- [Task to carry out]: Below this sentence is a listing; return exactly its lines from the one with "List.replicate rank.toNat x ++" to the one with "simp only [zero_add, Int.sub_zero]", both kept, and nothing more.

- [Available records]:
--- START ---

-- pv_equiv track=rewrite | github.com/pizilber/GNMR | Matrix completion/Python/GNMR_completion.py | generate_sparse_matrix_entries
-- ===== SOURCE A (Python) =====
-- def generate_sparse_matrix_entries(omega, rank, n1, n2):
--     row_entries = []
--     columns_entries = []
--     row = 0
--     for j in range(n1):
--         for k in range(n2):
--             if 0 != omega[j][k]:
--                 # add indices for U entries
--                 for l in range(rank):
--                     columns_entries.append(k * rank + l)
--                     row_entries.append(row)
--                 # add indices for V entries
--                 for l in range(rank):
--                     columns_entries.append((n2 + j) * rank + l)
--                     row_entries.append(row)
--                 row += 1
--     return row_entries, columns_entries
-- ===== SOURCE B (Python) =====
-- def generate_sparse_matrix_entries(omega, rank, n1, n2):
--     # Counts nonzeros once, then computes row_entries by closed-form floor division on a
--     # flat index and columns_entries by arithmetically decoding one 2*rank-wide offset,
--     # eliminating A's running row counter and its four append loops.
--     m = sum(1 for j in range(n1) for k in range(n2) if omega[j][k] != 0)
--     row_entries = [i // (2 * rank) for i in range(2 * rank * m)]
--     columns_entries = [(k if l < rank else n2 + j) * rank + l % rank
--                        for j in range(n1) for k in range(n2) if omega[j][k] != 0
--                        for l in range(2 * rank)]
--     return row_entries, columns_entries
-- ===== Notes on version B (the rewrite author's own statement) =====
-- stated objective: alternative
-- what changed: B replaces A's fused scan with running row counter and four append loops by closed-form arithmetic: it counts the nonzeros once, produces row_entries by floor-dividing a flat index range by 2*rank, and produces columns_entries by decoding a single 2*rank-wide offset l with a conditional and l % rank instead of two separate inner loops.
import Mathlib
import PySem

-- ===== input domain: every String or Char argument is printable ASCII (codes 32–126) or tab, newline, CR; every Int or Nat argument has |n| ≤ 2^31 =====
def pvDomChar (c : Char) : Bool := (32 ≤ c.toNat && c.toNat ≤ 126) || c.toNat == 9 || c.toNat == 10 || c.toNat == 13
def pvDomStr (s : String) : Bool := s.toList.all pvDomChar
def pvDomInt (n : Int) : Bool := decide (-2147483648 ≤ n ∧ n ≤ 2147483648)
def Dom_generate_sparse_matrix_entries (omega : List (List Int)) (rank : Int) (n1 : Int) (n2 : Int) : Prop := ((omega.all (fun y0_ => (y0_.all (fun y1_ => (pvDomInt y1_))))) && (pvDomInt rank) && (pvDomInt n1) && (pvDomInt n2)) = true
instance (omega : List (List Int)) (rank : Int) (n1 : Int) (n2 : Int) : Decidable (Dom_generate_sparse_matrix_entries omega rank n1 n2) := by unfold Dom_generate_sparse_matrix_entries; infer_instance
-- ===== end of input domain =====

-- B drops A's running row counter and append loops: it counts the nonzeros once, derives
-- row_entries in closed form by floor-dividing a flat index by 2*rank, and decodes each
-- column index arithmetically from a single 2*rank-wide offset; same cost, different algorithm.

-- ===== PORT A =====
def generate_sparse_matrix_entries (omega : List (List Int)) (rank : Int) (n1 : Int) (n2 : Int) : List Int × List Int :=
  -- state = (row_entries, columns_entries, row); omega[j][k] via pyGetD (in range under Pre_)
  let st : List Int × List Int × Int :=
    (PySem.List.pyRange 0 n1 1).foldl (fun st j =>
      (PySem.List.pyRange 0 n2 1).foldl (fun (st : List Int × List Int × Int) k =>
        if (0 : Int) ≠ PySem.List.pyGetD (PySem.List.pyGetD omega j []) k 0 then
          let s1 := (PySem.List.pyRange 0 rank 1).foldl
            (fun (s : List Int × List Int × Int) l => (s.1 ++ [s.2.2], s.2.1 ++ [k * rank + l], s.2.2)) st
          let s2 := (PySem.List.pyRange 0 rank 1).foldl
            (fun (s : List Int × List Int × Int) l => (s.1 ++ [s.2.2], s.2.1 ++ [(n2 + j) * rank + l], s.2.2)) s1
          (s2.1, s2.2.1, s2.2.2 + 1)
        else st) st) ([], [], 0)
  (st.1, st.2.1)

-- ===== PORT B =====
def generate_sparse_matrix_entries_alt (omega : List (List Int)) (rank : Int) (n1 : Int) (n2 : Int) : List Int × List Int :=
  -- m = sum(1 for j … for k … if omega[j][k] != 0)
  let m : Int :=
    (PySem.List.pyRange 0 n1 1).foldl (fun acc j =>
      (PySem.List.pyRange 0 n2 1).foldl (fun (acc : Int) k =>
        if PySem.List.pyGetD (PySem.List.pyGetD omega j []) k 0 != 0 then acc + 1 else acc) acc) 0
  -- row_entries = [i // (2*rank) for i in range(2*rank*m)]
  let row_entries : List Int :=
    (PySem.List.pyRange 0 (2 * rank * m) 1).map (fun i => PySem.Int.floordiv i (2 * rank))
  -- columns_entries = [(k if l < rank else n2+j)*rank + l % rank for j … for k … if … for l in range(2*rank)]
  let columns_entries : List Int :=
    (PySem.List.pyRange 0 n1 1).flatMap (fun j =>
      ((PySem.List.pyRange 0 n2 1).filter
          (fun k => PySem.List.pyGetD (PySem.List.pyGetD omega j []) k 0 != 0)).flatMap
        (fun k => (PySem.List.pyRange 0 (2 * rank) 1).map
          (fun l => (if l < rank then k else n2 + j) * rank + PySem.Int.mod l rank)))
  (row_entries, columns_entries)

-- ===== PRECONDITION & SPEC =====
-- Pre_ excludes exactly the inputs on which A raises IndexError: when both loop ranges are
-- nonempty, omega must have at least n1 rows and each of the first n1 rows at least n2 entries.
def Pre_generate_sparse_matrix_entries (omega : List (List Int)) (rank : Int) (n1 : Int) (n2 : Int) : Prop :=
  n1 ≤ 0 ∨ n2 ≤ 0 ∨ (n1 ≤ (omega.length : Int) ∧ ∀ r ∈ omega.take n1.toNat, n2 ≤ (r.length : Int))
instance (omega : List (List Int)) (rank : Int) (n1 : Int) (n2 : Int) : Decidable (Pre_generate_sparse_matrix_entries omega rank n1 n2) := by unfold Pre_generate_sparse_matrix_entries; infer_instance

def pvWitness_generate_sparse_matrix_entries : List (List Int) × Int × Int × Int := ([[1, 0], [0, 2]], 2, 2, 2)

def Spec_generate_sparse_matrix_entries (omega : List (List Int)) (rank : Int) (n1 : Int) (n2 : Int) (out : List Int × List Int) : Prop := out = generate_sparse_matrix_entries_alt omega rank n1 n2
instance (omega : List (List Int)) (rank : Int) (n1 : Int) (n2 : Int) (out : List Int × List Int) : Decidable (Spec_generate_sparse_matrix_entries omega rank n1 n2 out) := by unfold Spec_generate_sparse_matrix_entries; infer_instance

-- ===== CLAIM (what is proved, stated in full; the proofs are below) =====
def Claim_equal_generate_sparse_matrix_entries : Prop := ∀ (omega : List (List Int)) (rank : Int) (n1 : Int) (n2 : Int), Dom_generate_sparse_matrix_entries omega rank n1 n2 → Pre_generate_sparse_matrix_entries omega rank n1 n2 → Spec_generate_sparse_matrix_entries omega rank n1 n2 (generate_sparse_matrix_entries omega rank n1 n2)

-- ===== LEMMAS AND PROOFS =====

-- the column-index block A appends for one nonzero cell (j, k)
def pvBlockA (rank n2 : Int) (jk : Int × Int) : List Int :=
  PySem.List.pyRange (jk.2 * rank) (jk.2 * rank + rank) 1 ++
  PySem.List.pyRange ((n2 + jk.1) * rank) ((n2 + jk.1) * rank + rank) 1

-- the row-index block A appends for one nonzero cell
def pvTwoRep (rank : Int) (x : Int) : List Int :=
  List.replicate rank.toNat x ++ List.replicate rank.toNat x

-- step of A's per-nonzero-cell work, in closed form
def pvStepF (rank n2 : Int) (st : List Int × List Int × Int) (jk : Int × Int) : List Int × List Int × Int :=
  (st.1 ++ pvTwoRep rank st.2.2, st.2.1 ++ pvBlockA rank n2 jk, st.2.2 + 1)

lemma pv_lloop_nat (n : Nat) (a : Int) (r c : List Int) (row : Int) :
    (List.range n).foldl
      (fun (s : List Int × List Int × Int) (l : Nat) => (s.1 ++ [s.2.2], s.2.1 ++ [a + (l : Int)], s.2.2)) (r, c, row)
    = (r ++ List.replicate n row, c ++ (List.range n).map (fun l => a + (l : Int)), row) := by
  induction n with
  | zero => simp
  | succ m ih =>
    rw [List.range_succ, List.foldl_append, ih]
    simp [List.replicate_succ']

lemma pv_lloop (rank a : Int) (r c : List Int) (row : Int) :
    (PySem.List.pyRange 0 rank 1).foldl
      (fun (s : List Int × List Int × Int) l => (s.1 ++ [s.2.2], s.2.1 ++ [a + l], s.2.2)) (r, c, row)
    = (r ++ List.replicate rank.toNat row, c ++ PySem.List.pyRange a (a + rank) 1, row) := by
  rw [PySem.List.pyRange_one, List.foldl_map]
  simp only [zero_add, Int.sub_zero]
  rw [pv_lloop_nat, PySem.List.pyRange_one a (a + rank)]
  simp [List.pure_def, List.bind_eq_flatMap, ← List.map_eq_flatMap, List.map_map, add_sub_cancel_left]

--- END ---

- [Response to this task]:
  List.replicate rank.toNat x ++ List.replicate rank.toNat x

-- step of A's per-nonzero-cell work, in closed form
def pvStepF (rank n2 : Int) (st : List Int × List Int × Int) (jk : Int × Int) : List Int × List Int × Int :=
  (st.1 ++ pvTwoRep rank st.2.2, st.2.1 ++ pvBlockA rank n2 jk, st.2.2 + 1)

lemma pv_lloop_nat (n : Nat) (a : Int) (r c : List Int) (row : Int) :
    (List.range n).foldl
      (fun (s : List Int × List Int × Int) (l : Nat) => (s.1 ++ [s.2.2], s.2.1 ++ [a + (l : Int)], s.2.2)) (r, c, row)
    = (r ++ List.replicate n row, c ++ (List.range n).map (fun l => a + (l : Int)), row) := by
  induction n with
  | zero => simp
  | succ m ih =>
    rw [List.range_succ, List.foldl_append, ih]
    simp [List.replicate_succ']

lemma pv_lloop (rank a : Int) (r c : List Int) (row : Int) :
    (PySem.List.pyRange 0 rank 1).foldl
      (fun (s : List Int × List Int × Int) l => (s.1 ++ [s.2.2], s.2.1 ++ [a + l], s.2.2)) (r, c, row)
    = (r ++ List.replicate rank.toNat row, c ++ PySem.List.pyRange a (a + rank) 1, row) := by
  rw [PySem.List.pyRange_one, List.foldl_map]
  simp only [zero_add, Int.sub_zero]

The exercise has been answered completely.